Identification of the extent of viable myocardium early after reperfusion is important in the management of patients and carries prognostic information (20). Because the return of regional contraction is delayed in a stunned myocardial wall, quantification of viable myocardium based on conventional wall motion analysis at rest is not reliable (21,22). Dobutamine echocardiography can identify the extent of salvageable myocardium (23,24), but it is based on the detection of wall motion abnormalities induced during demand ischemia. A parameter that could assess the extent of viable myocardium at rest would be preferable, particularly during the acute phase of myocardial infarction (MI).

The aim of this study was to evaluate changes that occur in pre-ejection myocardial velocities in normal, ischemic (but viable) and nonviable myocardium in a controlled experimental setting using high-spatial resolution offered by intracardiac ultrasound (25,26) combined with high-temporal resolution DMI.

	Methods

Top Abstract Methods Results Discussion Conclusions References

 
Animal preparation.   All animal experiments conformed to the "Position of the American Heart Association on Research Animal Use" and were approved by the Institutional Animal Care and Use Committee of the Mayo Clinic. Pigs weighing 40 kg to 50 kg were anesthetized with an infusion of Ketamine, Fentanyl and Amidate, intubated and mechanically ventilated with room air. A sternotomy was performed and the heart exposed in a pericardial cradle. All animals received intravenous heparin. Two epicardial bead markers were placed on the anterior LV wall: one in the anticipated ischemic zone and the other in the adjacent normal zone (Fig. 1).

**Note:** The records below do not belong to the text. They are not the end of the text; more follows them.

-- pv_equiv track=rewrite | github.com/durgapradeepch/correlation-analysis | convert_insights.py | classify_token_type
-- ===== SOURCE A (Python) =====
-- from typing import Dict, List, Any, Optional
--
-- def classify_token_type(series_fingerprint: str, situations: List[Dict]) -> str:
--     """Classify a series fingerprint into a token type based on associated entities."""
--
--     # Find situations that contain this series
--     entity_types = set()
--
--     for situation in situations:
--         episodes = situation.get('episodes', [])
--         for episode in episodes:
--             if episode.get('fingerprint') == series_fingerprint:
--                 # Check the entity_key associated with this episode
--                 entity = episode.get('entity_key', '')
--
--                 if entity.startswith('cluster:'):
--                     entity_types.add('cluster')
--                 elif entity.startswith('pod:'):
--                     entity_types.add('pod')
--                 elif entity.startswith('service:'):
--                     entity_types.add('service')
--                 elif entity.startswith('deployment:'):
--                     entity_types.add('deployment')
--                 elif entity.startswith('namespace:'):
--                     entity_types.add('namespace')
--                 elif entity.startswith('node:'):
--                     entity_types.add('node')
--                 elif 'cronjob' in entity.lower():
--                     entity_types.add('cronjob')
--                 elif 'job' in entity.lower():
--                     entity_types.add('job')
--                 else:
--                     entity_types.add('other')
--
--     # Return the most specific type found, prioritizing infrastructure over workloads
--     if 'cluster' in entity_types:
--         return 'cluster'
--     elif 'service' in entity_types:
--         return 'service'
--     elif 'deployment' in entity_types:
--         return 'deployment'
--     elif 'pod' in entity_types:
--         return 'pod'
--     elif 'cronjob' in entity_types:
--         return 'cronjob'
--     elif 'job' in entity_types:
--         return 'job'
--     elif 'namespace' in entity_types:
--         return 'namespace'
--     elif 'node' in entity_types:
--         return 'node'
--     elif entity_types:
--         return list(entity_types)[0]  # Return any found type
--
--     return 'other'  # Fallback if no match found
-- ===== SOURCE B (Python) =====
-- # Single pass keeping the minimum priority rank seen; no set, no trailing priority cascade.
-- from typing import Dict, List
--
-- _NAMES = ['cluster', 'service', 'deployment', 'pod', 'cronjob', 'job', 'namespace', 'node', 'other']
--
-- def _rank(entity: str) -> int:
--     if entity.startswith('cluster:'):
--         return 0
--     if entity.startswith('pod:'):
--         return 3
--     if entity.startswith('service:'):
--         return 1
--     if entity.startswith('deployment:'):
--         return 2
--     if entity.startswith('namespace:'):
--         return 6
--     if entity.startswith('node:'):
--         return 7
--     lowered = entity.lower()
--     if 'cronjob' in lowered:
--         return 4
--     if 'job' in lowered:
--         return 5
--     return 8
--
-- def classify_token_type(series_fingerprint: str, situations: List[Dict]) -> str:
--     best = 8
--     for situation in situations:
--         for episode in situation.get('episodes', []):
--             if episode.get('fingerprint') == series_fingerprint:
--                 best = min(best, _rank(episode.get('entity_key', '')))
--     return _NAMES[best]
-- ===== Notes on version B (the rewrite author's own statement) =====
-- stated objective: simpler
-- what changed: B replaces A's set of entity-type names plus the trailing nine-branch priority cascade by a single pass that classifies each matching episode directly to a priority rank and keeps the minimum rank, mapping it back to a name at the end.
import Mathlib
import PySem

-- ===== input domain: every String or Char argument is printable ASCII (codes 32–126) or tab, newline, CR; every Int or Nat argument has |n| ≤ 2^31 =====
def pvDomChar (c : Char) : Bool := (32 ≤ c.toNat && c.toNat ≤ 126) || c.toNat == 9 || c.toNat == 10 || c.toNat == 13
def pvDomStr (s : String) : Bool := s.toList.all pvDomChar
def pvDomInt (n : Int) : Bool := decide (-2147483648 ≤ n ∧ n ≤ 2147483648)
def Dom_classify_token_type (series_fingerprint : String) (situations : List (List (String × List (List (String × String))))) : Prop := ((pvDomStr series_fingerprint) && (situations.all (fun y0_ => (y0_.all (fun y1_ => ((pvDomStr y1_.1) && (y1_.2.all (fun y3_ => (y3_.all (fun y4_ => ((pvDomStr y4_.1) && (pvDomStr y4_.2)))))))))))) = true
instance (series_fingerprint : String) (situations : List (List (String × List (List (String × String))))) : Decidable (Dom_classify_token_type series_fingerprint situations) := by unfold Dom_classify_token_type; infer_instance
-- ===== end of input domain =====

-- B replaces A's set-of-type-names + trailing priority cascade by one pass keeping the
-- minimum priority rank of the matching episodes' entity types (objective: simpler).

-- ===== PORT A =====
-- literal transliteration of Source A; list(entity_types)[0] is only reachable when the set
-- holds exactly ["other"], so taking the head of the PySem.Set's list is exact there.
def classify_token_type (series_fingerprint : String) (situations : List (List (String × List (List (String × String))))) : String :=
  let entity_types : PySem.Set String :=
    situations.foldl (fun acc situation =>
      (PySem.Dict.getD (PySem.Dict.mk situation) "episodes" []).foldl (fun acc episode =>
        if PySem.Dict.get? (PySem.Dict.mk episode) "fingerprint" = some series_fingerprint then
          let entity := PySem.Dict.getD (PySem.Dict.mk episode) "entity_key" ""
          if PySem.Str.startswith entity "cluster:" then PySem.Set.add acc "cluster"
          else if PySem.Str.startswith entity "pod:" then PySem.Set.add acc "pod"
          else if PySem.Str.startswith entity "service:" then PySem.Set.add acc "service"
          else if PySem.Str.startswith entity "deployment:" then PySem.Set.add acc "deployment"
          else if PySem.Str.startswith entity "namespace:" then PySem.Set.add acc "namespace"
          else if PySem.Str.startswith entity "node:" then PySem.Set.add acc "node"
          else if PySem.Str.isIn "cronjob" (PySem.Str.lower entity) then PySem.Set.add acc "cronjob"
          else if PySem.Str.isIn "job" (PySem.Str.lower entity) then PySem.Set.add acc "job"
          else PySem.Set.add acc "other"
        else acc) acc) PySem.Set.empty
  if PySem.Set.contains entity_types "cluster" then "cluster"
  else if PySem.Set.contains entity_types "service" then "service"
  else if PySem.Set.contains entity_types "deployment" then "deployment"
  else if PySem.Set.contains entity_types "pod" then "pod"
  else if PySem.Set.contains entity_types "cronjob" then "cronjob"
  else if PySem.Set.contains entity_types "job" then "job"
  else if PySem.Set.contains entity_types "namespace" then "namespace"
  else if PySem.Set.contains entity_types "node" then "node"
  else match entity_types with
    | x :: _ => x
    | [] => "other"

An intracardiac ultrasound catheter was placed into the LV cavity for repetitive ultrasound measurements from the normal and ischemic wall (described in the following text). Myocardial infarcts with varying transmural extents were induced by percutaneous transluminal coronary angioplasty balloon occlusion of the mid- or distal left anterior descending coronary artery (LAD) for 60 min to 120 min. Total occlusion was confirmed by angiography. Before balloon deflation, the site of the occlusion was marked by India ink injection on the epicardial surface. Reperfusion was allowed for 30 min.

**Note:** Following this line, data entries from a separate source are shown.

-- pv_equiv track=rewrite | github.com/Mflavien01/GraphRAG-Hallucination-Analysis | task1_questions_generation/generate_llm.py | has_connected_multihop
-- ===== SOURCE A (Python) =====
-- def has_connected_multihop(triples):
--     """Return True if at least 2 triples are connected through a shared entity."""
--     if len(triples) < 2:
--         return False
--
--     nodes_per_triple = []
--     for t in triples:
--         sub = str(t.get("sub", "")).strip()
--         obj = str(t.get("obj", "")).strip()
--         nodes_per_triple.append({sub, obj})
--
--     for i in range(len(nodes_per_triple)):
--         for j in range(i + 1, len(nodes_per_triple)):
--             if nodes_per_triple[i] & nodes_per_triple[j]:
--                 return True
--     return False
-- ===== SOURCE B (Python) =====
-- def has_connected_multihop(triples):
--     """Return True if at least 2 triples are connected through a shared entity."""
--     seen = set()
--     for t in triples:
--         sub = str(t.get("sub", "")).strip()
--         obj = str(t.get("obj", "")).strip()
--         for node in {sub, obj}:
--             if node in seen:
--                 return True
--             seen.add(node)
--     return False
-- ===== Notes on version B (the rewrite author's own statement) =====
-- stated objective: alternative
-- what changed: Replaces the quadratic pairwise node-set intersection scan with a single pass over the triples that maintains one 'seen entity' set and answers True as soon as any triple's (deduplicated) node reoccurs.
import Mathlib
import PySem

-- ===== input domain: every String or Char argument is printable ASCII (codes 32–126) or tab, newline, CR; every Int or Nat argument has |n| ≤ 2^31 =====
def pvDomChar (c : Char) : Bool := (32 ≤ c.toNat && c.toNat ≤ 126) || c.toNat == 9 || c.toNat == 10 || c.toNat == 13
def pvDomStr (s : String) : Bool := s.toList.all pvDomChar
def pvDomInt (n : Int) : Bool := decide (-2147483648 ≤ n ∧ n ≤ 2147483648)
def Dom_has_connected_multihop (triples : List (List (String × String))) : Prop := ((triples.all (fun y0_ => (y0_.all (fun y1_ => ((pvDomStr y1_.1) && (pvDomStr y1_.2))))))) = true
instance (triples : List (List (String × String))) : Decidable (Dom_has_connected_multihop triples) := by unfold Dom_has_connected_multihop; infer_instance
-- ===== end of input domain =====

-- B replaces A's pairwise node-set intersection scan by a single pass over the
-- triples that maintains one 'seen entity' set and answers True on the first repeat.


-- ===== PORT A =====
-- the nested 'for i … for j in range(i+1, …)' early-return scan, as structural recursion:
-- each element is intersected with every later one
def pvPairLoop : List (PySem.Set String) → Bool
  | [] => false
  | s :: rest => rest.any (fun s' => !(PySem.Set.inter s s').isEmpty) || pvPairLoop rest

def has_connected_multihop (triples : List (List (String × String))) : Bool :=
  if triples.length < 2 then false
  else
    let nodes_per_triple := triples.map (fun t =>
      let sub := PySem.Str.strip ((PySem.Dict.mk t).getD "sub" "")
      let obj := PySem.Str.strip ((PySem.Dict.mk t).getD "obj" "")
      PySem.Set.ofList [sub, obj])
    pvPairLoop nodes_per_triple

-- ===== PORT B =====
-- the inner 'for node in {sub, obj}' loop: none = early 'return True', some = the updated seen set
def pvInner (seen : PySem.Set String) : List String → Option (PySem.Set String)
  | [] => some seen
  | n :: ns => if PySem.Set.contains seen n then none else pvInner (PySem.Set.add seen n) ns

def pvScan (seen : PySem.Set String) : List (List (String × String)) → Bool
  | [] => false
  | t :: rest =>
    let sub := PySem.Str.strip ((PySem.Dict.mk t).getD "sub" "")
    let obj := PySem.Str.strip ((PySem.Dict.mk t).getD "obj" "")
    match pvInner seen (PySem.Set.ofList [sub, obj]) with
    | none => true
    | some seen' => pvScan seen' rest

def has_connected_multihop_alt (triples : List (List (String × String))) : Bool :=
  pvScan PySem.Set.empty triples

-- ===== PRECONDITION & SPEC =====
def Spec_has_connected_multihop (triples : List (List (String × String))) (out : Bool) : Prop := out = has_connected_multihop_alt triples
instance (triples : List (List (String × String))) (out : Bool) : Decidable (Spec_has_connected_multihop triples out) := by unfold Spec_has_connected_multihop; infer_instance

-- ===== CLAIM (what is proved, stated in full; the proofs are below) =====
def Claim_equal_has_connected_multihop : Prop := ∀ (triples : List (List (String × String))), Dom_has_connected_multihop triples → Spec_has_connected_multihop triples (has_connected_multihop triples)

-- ===== LEMMAS AND PROOFS =====

-- the node set of one triple (proof-side abbreviation; both ports compute exactly this)
def pvNodes (t : List (String × String)) : PySem.Set String :=
  PySem.Set.ofList [PySem.Str.strip ((PySem.Dict.mk t).getD "sub" ""),
                    PySem.Str.strip ((PySem.Dict.mk t).getD "obj" "")]

lemma pvInner_eq (ls : List String) (seen : PySem.Set String) (h : ls.Nodup) :
    pvInner seen ls =
      if ls.any (fun n => PySem.Set.contains seen n) then none
      else some (PySem.Set.update seen ls) := by
  induction ls generalizing seen with
  | nil => simp [pvInner, PySem.Set.update]
  | cons n ns ih =>
    simp only [List.nodup_cons] at h
    cases hcb : PySem.Set.contains seen n with
    | true =>
      simp only [pvInner, List.any_cons, hcb, Bool.true_or, if_true]
    | false =>
      simp only [pvInner, List.any_cons, hcb, Bool.false_or, Bool.false_eq_true, if_false]
      rw [ih _ h.2]
      have hany : ns.any (fun m => PySem.Set.contains (PySem.Set.add seen n) m)
          = ns.any (fun m => PySem.Set.contains seen m) := by
        refine Bool.eq_iff_iff.mpr ?_
        simp only [List.any_eq_true, PySem.Set.contains_eq_listContains,
          List.contains_iff_mem, PySem.Set.mem_add]
        constructor
        · rintro ⟨m, hm, hmem | rfl⟩
          · exact ⟨m, hm, hmem⟩
          · exact absurd hm h.1
        · rintro ⟨m, hm, hmem⟩
          exact ⟨m, hm, Or.inl hmem⟩
      rw [hany, PySem.Set.update_cons]

lemma pvInterNonempty (s t : PySem.Set String) :
    ((!(PySem.Set.inter s t).isEmpty) = true) ↔ ∃ n ∈ s, n ∈ t := by
  simp only [Bool.not_eq_true', List.isEmpty_eq_false_iff_exists_mem]
  constructor
  · rintro ⟨n, hn⟩
    rcases (PySem.Set.mem_inter ..).1 hn with ⟨h1, h2⟩
    exact ⟨n, h1, h2⟩
  · rintro ⟨n, h1, h2⟩
    exact ⟨n, (PySem.Set.mem_inter ..).2 ⟨h1, h2⟩⟩

lemma pvScan_eq (ts : List (List (String × String))) (seen : PySem.Set String) :
    pvScan seen ts =
      (pvPairLoop (ts.map pvNodes)
        || (ts.map pvNodes).any (fun s => s.any (fun n => PySem.Set.contains seen n))) := by
  induction ts generalizing seen with
  | nil => simp [pvScan, pvPairLoop]
  | cons t rest ih =>
    simp only [pvScan]
    rw [pvInner_eq _ _ (PySem.Set.nodup_ofList ..)]
    simp only [List.map_cons, pvPairLoop, List.any_cons, pvNodes]
    split_ifs with hhit
    · simp only [hhit, Bool.true_or, Bool.or_true]
    · show pvScan _ rest = _
      rw [ih]
      refine Bool.eq_iff_iff.mpr ?_
      simp only [Bool.or_eq_true, List.any_eq_true, List.mem_map,
        PySem.Set.contains_eq_listContains, List.contains_iff_mem,
        PySem.Set.mem_update, pvInterNonempty]
      simp only [List.any_eq_true, PySem.Set.contains_eq_listContains,
        List.contains_iff_mem] at hhit
      constructor
      · rintro (h | ⟨x, hx, y, hy, (h1 | h1)⟩)
        · exact Or.inl (Or.inr h)
        · exact Or.inr (Or.inr ⟨x, hx, y, hy, h1⟩)
        · exact Or.inl (Or.inl ⟨x, hx, y, h1, hy⟩)
      · rintro ((⟨x, hx, n, hn, hnx⟩ | h) | (⟨n, hn, hns⟩ | ⟨x, hx, y, hy, h1⟩))
        · exact Or.inr ⟨x, hx, n, hnx, Or.inr hn⟩
        · exact Or.inl h
        · exact absurd ⟨n, hn, hns⟩ hhit
        · exact Or.inr ⟨x, hx, y, hy, Or.inl h1⟩

-- ===== VERDICT (by name: the statement is the Claim_ definition above) =====
theorem has_connected_multihop_spec : Claim_equal_has_connected_multihop := by
  intro triples _
  show has_connected_multihop triples = has_connected_multihop_alt triples
  unfold has_connected_multihop has_connected_multihop_alt
  rw [pvScan_eq]
  have hseen : ∀ l : List (PySem.Set String),
      l.any (fun s => s.any (fun n => PySem.Set.contains PySem.Set.empty n)) = false := by
    intro l
    simp [PySem.Set.empty, PySem.Set.contains_eq_listContains]
  rw [hseen, Bool.or_false]
  split_ifs with h
  · match triples, h with
    | [], _ => rfl
    | [t], _ => simp [pvPairLoop]
    | _ :: _ :: _, h => simp at h
  · rfl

View larger version (41K): [in this window] [in a new window]   Figure 1 Schematic representation of the placement of the epicardial markers and intracardiac ultrasound interrogation plane. A and B = epicardial markers; AO = aorta; bc = percutaneous transluminal coronary angioplasty balloon catheter; ICE = intracardiac ultrasound catheter; LA = left atrium; LV = left ventricle; RV = right ventricle.

View larger version (72K): [in this window] [in a new window]   Figure 2 Cardiac specimen image and corresponding gray-scale and color Doppler myocardial imaging (DMI) images of the anterior wall from intracardiac echocardiography. (a) The cardiac specimen was sliced through the plane that included both epicardial markers (arrows) and double-stained with Evans blue and 2,3,5-triphenyltetrazolium chloride. Nonischemic myocardium is stained in blue, ischemic, but viable, myocardium in red and infarcted myocardium in yellow-white. The apex of the heart is toward the left, base of the heart toward right. The white lines correspond with the location of M-mode lines (or gate in pulsed DMI). The yellow polygon indicates the region of interest selected for analysis of the transmural extent of necrosis in the region (transmural extent of necrosis = 100 · number of white pixels / total number of pixels). (b) The corresponding gray scale image shows the location of the epicardial markers, helping in the registration of the gross pathology images with the DMI images. (c) Color DMI frame during ischemia shows tissue velocities during the isovolumic contraction (IVC) period. Note the high-positive velocities in the nonischemic myocardium and negative velocities in the ischemic myocardium. (d) Selected color DMI frame displaying tissue velocities during the ejection phase (at the time of the peak values). Note that the difference in tissue velocities between the normal and ischemic regions is less obvious than it is for IVC tissue velocities.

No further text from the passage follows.